Beginning with the line that contains "rw [parse_domains_file_alt]", return every line down to the last one in the material below, exactly and with no others.

[Data supplied — start]

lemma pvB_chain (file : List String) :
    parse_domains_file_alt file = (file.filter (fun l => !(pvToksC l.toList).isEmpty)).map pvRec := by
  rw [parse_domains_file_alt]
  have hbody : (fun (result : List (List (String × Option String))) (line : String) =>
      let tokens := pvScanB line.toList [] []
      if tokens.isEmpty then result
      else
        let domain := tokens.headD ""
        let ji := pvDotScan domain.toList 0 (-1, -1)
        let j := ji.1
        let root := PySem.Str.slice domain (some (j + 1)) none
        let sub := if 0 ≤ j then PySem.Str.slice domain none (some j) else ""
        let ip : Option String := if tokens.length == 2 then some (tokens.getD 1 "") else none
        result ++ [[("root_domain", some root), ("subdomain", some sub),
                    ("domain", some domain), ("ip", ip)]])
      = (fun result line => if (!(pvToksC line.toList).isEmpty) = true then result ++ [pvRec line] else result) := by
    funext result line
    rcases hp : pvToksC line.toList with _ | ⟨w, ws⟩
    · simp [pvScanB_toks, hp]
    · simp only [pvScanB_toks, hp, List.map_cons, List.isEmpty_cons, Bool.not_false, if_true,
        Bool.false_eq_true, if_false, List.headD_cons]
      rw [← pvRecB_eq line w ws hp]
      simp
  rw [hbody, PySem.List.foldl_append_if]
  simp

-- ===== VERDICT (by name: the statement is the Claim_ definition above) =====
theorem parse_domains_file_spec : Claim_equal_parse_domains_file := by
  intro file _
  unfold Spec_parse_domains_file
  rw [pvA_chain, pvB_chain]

[Data supplied — finish]

§ **Result of the task**
  rw [parse_domains_file_alt]
  have hbody : (fun (result : List (List (String × Option String))) (line : String) =>
      let tokens := pvScanB line.toList [] []
      if tokens.isEmpty then result
      else
        let domain := tokens.headD ""
        let ji := pvDotScan domain.toList 0 (-1, -1)
        let j := ji.1
        let root := PySem.Str.slice domain (some (j + 1)) none
        let sub := if 0 ≤ j then PySem.Str.slice domain none (some j) else ""
        let ip : Option String := if tokens.length == 2 then some (tokens.getD 1 "") else none
        result ++ [[("root_domain", some root), ("subdomain", some sub),
                    ("domain", some domain), ("ip", ip)]])
      = (fun result line => if (!(pvToksC line.toList).isEmpty) = true then result ++ [pvRec line] else result) := by
    funext result line
    rcases hp : pvToksC line.toList with _ | ⟨w, ws⟩
    · simp [pvScanB_toks, hp]
    · simp only [pvScanB_toks, hp, List.map_cons, List.isEmpty_cons, Bool.not_false, if_true,
        Bool.false_eq_true, if_false, List.headD_cons]
      rw [← pvRecB_eq line w ws hp]
      simp
  rw [hbody, PySem.List.foldl_append_if]
  simp

-- ===== VERDICT (by name: the statement is the Claim_ definition above) =====
theorem parse_domains_file_spec : Claim_equal_parse_domains_file := by
  intro file _
  unfold Spec_parse_domains_file
  rw [pvA_chain, pvB_chain]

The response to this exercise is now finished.